Don’t let the Sudan-Libya crisis become another Iraq and Syria
The last thing the world needs is a new Islamic State bordering the Mediterranean and Red Seas.

Last weekend, tensions flared along the Sudan-Libya border following a confrontation between the Sudanese Armed Forces (SAF) and the Subul al-Salam Battalion, a Libyan militia aligned with General Khalifa Haftar.
Today, the SAF announced its withdrawal from the shared border zone, citing "defensive measures" as the reason.
Shortly afterward, the SAF’s rival—the Rapid Support Forces (RSF)—seized control of the area. The SAF has accused Haftar and his allies of supporting the RSF, a claim Haftar denies.
The current clashes between Sudan and Libya eerily mirror the Iraq-Syria spillover crisis of the early 2010s.
While Iraq was still recovering from the 2003 war, neighboring Syria became mired in its own civil conflict. Weak border patrol measures enabled a heavy spillover of the Syrian crisis into Iraq, further weakening Baghdad’s already fragile security framework.
Similarly, while Libya struggles to rebuild after nearly a decade of war, Sudan is plunging deeper into bloodshed. Just a month ago, Libyan authorities closed the border crossing between the two countries following the abduction of three Libyans—an indication of ongoing border insecurity.
Even more concerning is the presence of Salafi-jihadi groups. The 2003 invasion of Iraq turned the country into a magnet for Islamist militants, including al-Qaeda. Meanwhile, Syria’s opposition movement against then-President Bashar al-Assad increasingly took on an Islamist character, with al-Qaeda forming its Syrian affiliate, Jabhat al-Nusra.
This transnational insurgency gave rise to the Islamic State, which seized vast territories in Iraq and quickly capitalized on the chaos in Syria to expand its reach.
The Libyan Civil War similarly attracted a range of jihadi militants. The Islamic State established its Libyan branch, IS-Libya, in 2014. Though now largely diminished, IS-Libya was deadly at its peak, capturing several coastal cities—including Sirte. Other groups, including the Subul al-Salam Battalion, also maintain a Salafi orientation.

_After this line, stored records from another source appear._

-- pv_equiv track=rewrite | github.com/MarkParker5/STARK | stark/tools/strtools.py | find_substring_in_words_map
-- ===== SOURCE A (Python) =====
-- def find_substring_in_words_map(substr: str, words: list[str]) -> list[list[int]]:
--     remaining = substr.strip()
--
--     to_return_candidates: list[int] = []
--     to_return: list[list[int]] = []
--
--     for i, word in enumerate(words):
--         if remaining in word:
--             remaining = ""
--             to_return_candidates.append(i)
--
--         elif interception := endswith_startof(word, remaining):
--             remaining = remaining[len(interception) :].strip()
--             to_return_candidates.append(i)
--
--         elif word.startswith(remaining):
--             remaining = ""
--             to_return_candidates.append(i)
--
--         else:
--             remaining = substr.strip()
--             to_return_candidates = []
--
--         if not remaining:
--             remaining = substr.strip()
--             to_return.append(to_return_candidates)
--             to_return_candidates = []
--
--     return to_return
--
-- def endswith_startof(s1: str, s2: str) -> str:
--     i, j = 0, 0
--     n1, n2 = len(s1), len(s2)
--
--     while i < n1:
--         j = 0
--         temp = ""
--         while j < n2 and i + j < n1:
--             if s1[i + j] != s2[j]:
--                 break
--             temp += s1[i + j]
--             j += 1
--
--         if j == n2:
--             return s2
--
--         if j > 0 and i + j == n1:
--             return temp
--
--         i += 1
--
--     return ""
-- ===== SOURCE B (Python) =====
-- def _overlap(s1: str, s2: str) -> str:
--     # s2 if s2 occurs in s1, else the longest suffix of s1 that is a prefix of s2
--     if s2 in s1:
--         return s2
--     for k in range(min(len(s1), len(s2)), 0, -1):
--         if s1.endswith(s2[:k]):
--             return s2[:k]
--     return ""
--
-- def find_substring_in_words_map(substr: str, words: list[str]) -> list[list[int]]:
--     target = substr.strip()
--     rem = target
--     group: list[int] = []
--     result: list[list[int]] = []
--     for i, word in enumerate(words):
--         ov = _overlap(word, rem)
--         if ov == rem:
--             rem = ""
--             group.append(i)
--         elif ov:
--             rem = rem[len(ov):].strip()
--             group.append(i)
--         else:
--             rem = target
--             group = []
--         if not rem:
--             rem = target
--             result.append(group)
--             group = []
--     return result
-- ===== Notes on version B (the rewrite author's own statement) =====
-- stated objective: simpler
-- what changed: A's hand-written nested while-loop scan (endswith_startof, ascending start positions building the match char by char) is replaced by a substring-containment test plus a descending prefix/endswith loop for the longest suffix-prefix overlap, and A's unreachable word.startswith branch is dropped, collapsing the four-way branch to three.
import Mathlib
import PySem

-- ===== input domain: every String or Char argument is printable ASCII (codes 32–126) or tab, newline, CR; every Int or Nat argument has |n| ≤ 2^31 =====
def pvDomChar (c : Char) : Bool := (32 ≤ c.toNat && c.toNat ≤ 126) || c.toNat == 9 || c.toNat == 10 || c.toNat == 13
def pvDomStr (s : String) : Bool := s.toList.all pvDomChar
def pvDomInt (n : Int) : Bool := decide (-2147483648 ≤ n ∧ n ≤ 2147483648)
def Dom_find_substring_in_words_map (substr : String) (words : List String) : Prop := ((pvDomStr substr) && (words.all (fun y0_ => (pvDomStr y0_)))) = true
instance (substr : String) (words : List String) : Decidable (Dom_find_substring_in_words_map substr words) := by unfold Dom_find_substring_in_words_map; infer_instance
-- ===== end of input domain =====

-- B replaces A's hand-written nested-while overlap scan by a substring test plus a
-- descending prefix/endswith loop, and drops A's dead `startswith` branch (objective: simpler).

-- ===== PORT A =====

-- outcome of the inner while loop of endswith_startof:
-- full = (j == n2), suff temp = ran off s1 (i + j == n1) with the matched chars, brk = mismatch
inductive EwsoRes where
  | full : EwsoRes
  | suff : List Char → EwsoRes
  | brk : EwsoRes
deriving DecidableEq, Repr

-- inner while: compares s1[i+j] with s2[j]; first argument is the unread part s1.drop i, second s2
def ewsoInner : List Char → List Char → List Char → EwsoRes
  | _, [], _ => .full
  | [], _ :: _, temp => .suff temp
  | x :: a, y :: b, temp => if x ≠ y then .brk else ewsoInner a b (temp ++ [x])

-- outer while over i (represented by the suffix s1.drop i of the first string s1)
def ewsoOuter (s2 : List Char) : List Char → List Char
  | [] => []
  | c :: rest =>
    match ewsoInner (c :: rest) s2 [] with
    | .full => s2
    | .suff temp => if 0 < temp.length then temp else ewsoOuter s2 rest
    | .brk => ewsoOuter s2 rest

-- one iteration of A's for-loop; state = (i, remaining, to_return_candidates, to_return)
def fswmStepA (target : List Char)
    (st : Int × List Char × List Int × List (List Int)) (word : String) :
    Int × List Char × List Int × List (List Int) :=
  let (i, rem, cands, out) := st
  let w := word.toList
  let (rem', cands') :=
    if PySem.Chars.isIn rem w then ([], cands ++ [i])
    else
      let ic := ewsoOuter rem w
      if ic ≠ [] then (PySem.Chars.strip (rem.drop ic.length), cands ++ [i])
      else if PySem.Chars.startswith w rem then ([], cands ++ [i])
      else (target, [])
  if rem' = [] then (i + 1, target, ([] : List Int), out ++ [cands'])
  else (i + 1, rem', cands', out)

def find_substring_in_words_map (substr : String) (words : List String) : List (List Int) :=
  (words.foldl (fswmStepA (PySem.Chars.strip substr.toList))
    (0, PySem.Chars.strip substr.toList, [], [])).2.2.2

-- ===== PORT B =====

-- Source B's descending loop: for k in range(min(len(s1), len(s2)), 0, -1): if s1.endswith(s2[:k]) …
def ovDown (s1 s2 : List Char) : Nat → List Char
  | 0 => []
  | k + 1 => if PySem.Chars.endswith s1 (s2.take (k + 1)) then s2.take (k + 1) else ovDown s1 s2 k

def overlapB (s1 s2 : List Char) : List Char :=
  if PySem.Chars.isIn s2 s1 then s2 else ovDown s1 s2 (min s1.length s2.length)

-- one iteration of B's for-loop; state = (i, rem, group, result)
def fswmStepB (target : List Char)
    (st : Int × List Char × List Int × List (List Int)) (word : String) :
    Int × List Char × List Int × List (List Int) :=
  let (i, rem, group, result) := st
  let ov := overlapB word.toList rem
  let (rem', group') :=
    if ov = rem then (([] : List Char), group ++ [i])
    else if ov ≠ [] then (PySem.Chars.strip (rem.drop ov.length), group ++ [i])
    else (target, ([] : List Int))
  if rem' = [] then (i + 1, target, ([] : List Int), result ++ [group'])
  else (i + 1, rem', group', result)

def find_substring_in_words_map_alt (substr : String) (words : List String) : List (List Int) :=
  (words.foldl (fswmStepB (PySem.Chars.strip substr.toList))
    (0, PySem.Chars.strip substr.toList, [], [])).2.2.2

-- ===== PRECONDITION & SPEC =====
def Spec_find_substring_in_words_map (substr : String) (words : List String) (out : List (List Int)) : Prop := out = find_substring_in_words_map_alt substr words
instance (substr : String) (words : List String) (out : List (List Int)) : Decidable (Spec_find_substring_in_words_map substr words out) := by unfold Spec_find_substring_in_words_map; infer_instance

-- ===== CLAIM (what is proved, stated in full; the proofs are below) =====
def Claim_equal_find_substring_in_words_map : Prop := ∀ (substr : String) (words : List String), Dom_find_substring_in_words_map substr words → Spec_find_substring_in_words_map substr words (find_substring_in_words_map substr words)

-- ===== LEMMAS AND PROOFS =====

theorem ewsoInner_eq (a : List Char) : ∀ (b temp : List Char),
    ewsoInner a b temp =
      if b <+: a then .full
      else if a <+: b then .suff (temp ++ a)
      else .brk := by
  induction a with
  | nil =>
    intro b temp
    cases b with
    | nil => simp [ewsoInner]
    | cons y b => simp [ewsoInner]
  | cons x a ih =>
    intro b temp
    cases b with
    | nil => simp [ewsoInner]
    | cons y b =>
      by_cases hxy : x = y
      · subst hxy
        simp only [ewsoInner, ne_eq, not_true_eq_false, if_false, ih, List.cons_prefix_cons,
          true_and]
        by_cases hb : b <+: a
        · simp [hb]
        · by_cases hab : a <+: b
          · simp [hb, hab]
          · simp [hb, hab]
      · have hyx : ¬ y = x := fun h => hxy h.symm
        simp [ewsoInner, hxy, hyx, List.cons_prefix_cons]

theorem ewsoOuter_of_infix (s2 : List Char) : ∀ (s1 : List Char),
    s2 <:+: s1 → ewsoOuter s2 s1 = s2 := by
  intro s1
  induction s1 with
  | nil =>
    intro h
    rw [List.eq_nil_of_infix_nil h]
    rfl
  | cons c rest ih =>
    intro h
    by_cases hp : s2 <+: (c :: rest)
    · simp [ewsoOuter, ewsoInner_eq, hp]
    · have hrest : s2 <:+: rest := by
        rcases (List.infix_cons_iff.mp h) with h1 | h1
        · exact absurd h1 hp
        · exact h1
      have hq : ¬ (c :: rest) <+: s2 := by
        intro hq
        have h1 := hq.length_le
        have h2 := hrest.length_le
        simp at h1
        omega
      simp [ewsoOuter, ewsoInner_eq, hp, hq, ih hrest]

theorem ovDown_cons_eq (c : Char) (rest s2 : List Char) :
    ∀ k, k ≤ rest.length → ovDown (c :: rest) s2 k = ovDown rest s2 k := by
  intro k
  induction k with
  | zero => intro _; rfl
  | succ m ih =>
    intro hk
    have hlen : (s2.take (m + 1)).length ≤ rest.length := by
      have := List.length_take_le (m + 1) s2
      omega
    have hiff : (s2.take (m + 1)) <:+ (c :: rest) ↔ (s2.take (m + 1)) <:+ rest := by
      constructor
      · intro h
        rcases List.suffix_cons_iff.mp h with h1 | h1
        · exfalso
          have := congrArg List.length h1
          simp at this
          omega
        · exact h1
      · intro h
        exact h.trans (List.suffix_cons c rest)
    rw [ovDown, ovDown]
    by_cases hc : (s2.take (m + 1)) <:+ rest
    · simp [PySem.Chars.endswith_iff, hiff, hc]
    · simp only [PySem.Chars.endswith_iff]
      rw [if_neg (by rw [hiff]; exact hc), if_neg hc]
      exact ih (by omega)

theorem ewsoOuter_of_not_infix (s2 : List Char) : ∀ (s1 : List Char),
    ¬ s2 <:+: s1 → ewsoOuter s2 s1 = ovDown s1 s2 (min s1.length s2.length) := by
  intro s1
  induction s1 with
  | nil => intro _; simp [ewsoOuter, ovDown]
  | cons c rest ih =>
    intro h
    have hp : ¬ s2 <+: (c :: rest) := fun hp => h hp.isInfix
    have hrest : ¬ s2 <:+: rest := fun hr => h (List.infix_cons_iff.mpr (Or.inr hr))
    rw [ewsoOuter, ewsoInner_eq, if_neg hp]
    by_cases hq : (c :: rest) <+: s2
    · -- word is a strict prefix of s2: A returns the whole word; B's top k fires at once
      have hlen : rest.length + 1 ≤ s2.length := by simpa using hq.length_le
      have hmin : min (c :: rest).length s2.length = rest.length + 1 := by
        simp; omega
      have htake : s2.take (rest.length + 1) = c :: rest := by
        rcases hq with ⟨t, ht⟩
        rw [← ht]
        simpa using (List.take_left' (l₂ := t) (by simp)).symm
      rw [if_pos hq]
      simp only [hmin, ovDown, PySem.Chars.endswith_iff, htake]
      simp
    · rw [if_neg hq]
      rw [ih hrest]
      by_cases hn : s2.length ≤ rest.length
      · have h1 : min (c :: rest).length s2.length = s2.length := by simp; omega
        have h2 : min rest.length s2.length = s2.length := by simp; omega
        rw [h1, h2, ovDown_cons_eq c rest s2 s2.length hn]
      · have h1 : min (c :: rest).length s2.length = (c :: rest).length := by simp; omega
        have h2 : min rest.length s2.length = rest.length := by simp; omega
        rw [h1, h2]
        have hfalse : ¬ (s2.take (rest.length + 1)) <:+ (c :: rest) := by
          intro hs
          by_cases hbig : rest.length + 1 ≤ s2.length
          · have hlen : (s2.take (rest.length + 1)).length = rest.length + 1 := by
              simp; omega
            have heq : s2.take (rest.length + 1) = c :: rest :=
              List.IsSuffix.eq_of_length hs (by simpa using hlen)
            exact hq (heq ▸ List.take_prefix _ s2)
          · omega
        simp only [List.length_cons, ovDown, PySem.Chars.endswith_iff]
        rw [if_neg hfalse]
        exact (ovDown_cons_eq c rest s2 rest.length le_rfl).symm

theorem ewsoOuter_eq_overlapB (s1 s2 : List Char) :
    ewsoOuter s2 s1 = overlapB s1 s2 := by
  by_cases h : s2 <:+: s1
  · rw [ewsoOuter_of_infix s2 s1 h, overlapB,
      if_pos ((PySem.Chars.isIn_iff_infix _ _).mpr h)]
  · rw [ewsoOuter_of_not_infix s2 s1 h, overlapB,
      if_neg (by simp only [PySem.Chars.isIn_iff_infix]; exact h)]

theorem ovDown_suffix (s1 s2 : List Char) :
    ∀ k, ovDown s1 s2 k ≠ [] → ovDown s1 s2 k <:+ s1 := by
  intro k
  induction k with
  | zero => intro h; exact absurd rfl h
  | succ m ih =>
    intro h
    rw [ovDown] at h ⊢
    split_ifs at h ⊢ with hc
    · exact (PySem.Chars.endswith_iff _ _).mp hc
    · exact ih h

theorem overlapB_eq_self_iff (w rem : List Char) :
    overlapB w rem = rem ↔ rem <:+: w := by
  constructor
  · intro h
    rw [overlapB] at h
    split_ifs at h with hc
    · exact (PySem.Chars.isIn_iff_infix _ _).mp hc
    · by_cases hnil : ovDown w rem (min w.length rem.length) = []
      · rw [hnil] at h
        exact h ▸ List.nil_infix
      · have hs := ovDown_suffix w rem _ hnil
        rw [h] at hs
        exact hs.isInfix
  · intro h
    rw [overlapB, if_pos ((PySem.Chars.isIn_iff_infix _ _).mpr h)]

theorem step_eq (target : List Char) (st : Int × List Char × List Int × List (List Int))
    (word : String) : fswmStepA target st word = fswmStepB target st word := by
  obtain ⟨i, rem, cands, out⟩ := st
  simp only [fswmStepA, fswmStepB, ewsoOuter_eq_overlapB]
  by_cases h1 : rem <:+: word.toList
  · have ha : PySem.Chars.isIn rem word.toList = true := (PySem.Chars.isIn_iff_infix _ _).mpr h1
    have hb : overlapB word.toList rem = rem := (overlapB_eq_self_iff _ _).mpr h1
    simp [ha, hb]
  · have ha : ¬ PySem.Chars.isIn rem word.toList = true := by
      rw [PySem.Chars.isIn_iff_infix]; exact h1
    have hrem : ¬ rem = [] := fun h => h1 (h ▸ List.nil_infix)
    have hb : ¬ overlapB word.toList rem = rem :=
      fun h => h1 ((overlapB_eq_self_iff _ _).mp h)
    have hc : ¬ PySem.Chars.startswith word.toList rem = true := by
      simp only [PySem.Chars.startswith_iff]
      exact fun hp => h1 hp.isInfix
    by_cases h2 : overlapB word.toList rem = []
    · simp [ha, hc, hrem, h2]
    · simp [ha, hb, hrem, h2]

-- ===== VERDICT (by name: the statement is the Claim_ definition above) =====
theorem find_substring_in_words_map_spec : Claim_equal_find_substring_in_words_map := by
  intro substr words _
  unfold Spec_find_substring_in_words_map find_substring_in_words_map find_substring_in_words_map_alt
  have h : fswmStepA (PySem.Chars.strip substr.toList)
      = fswmStepB (PySem.Chars.strip substr.toList) := by
    funext st word; exact step_eq _ st word
  rw [h]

The SAF, for its part, retains members of Sudan’s previous Islamist regime and has partnered with the Al-Bara ibn Malik brigade, which previously pledged allegiance to the Islamic State.
While the Islamic State is a shadow of its former self in the Middle East, it—and other jihadi groups—have gained momentum in West Africa, particularly in and around Burkina Faso, Niger, and Mali.
The number of jihadi attacks in these three countries rose by 37% between 2022 and 2024, with over 450 incidents reported annually—many along border regions.
If escalating instability in Sudan and Libya turns both states into a new terror hotspot, militants in West Africa could traverse the Sahel to expand their insurgency across the continent.
Equally troubling is the potential for these jihadists to launch attacks in the Red Sea, mirroring the actions of the Yemeni Houthis since 2023.
In April, reports emerged that the Houthis formed an alliance with Somalia’s al-Shabaab to cooperate in the Red Sea crisis. Despite their ideological differences—the Houthis being a Shiite militia aligned with Iran and al-Shabaab a Sunni al-Qaeda affiliate—this collaboration suggests that jihadist groups are willing to set aside sectarian divides to target Western interests.
Red Sea traffic is already at historic lows—down 60% from typical levels. Further unrest in Sudan and Libya could drive those figures even lower.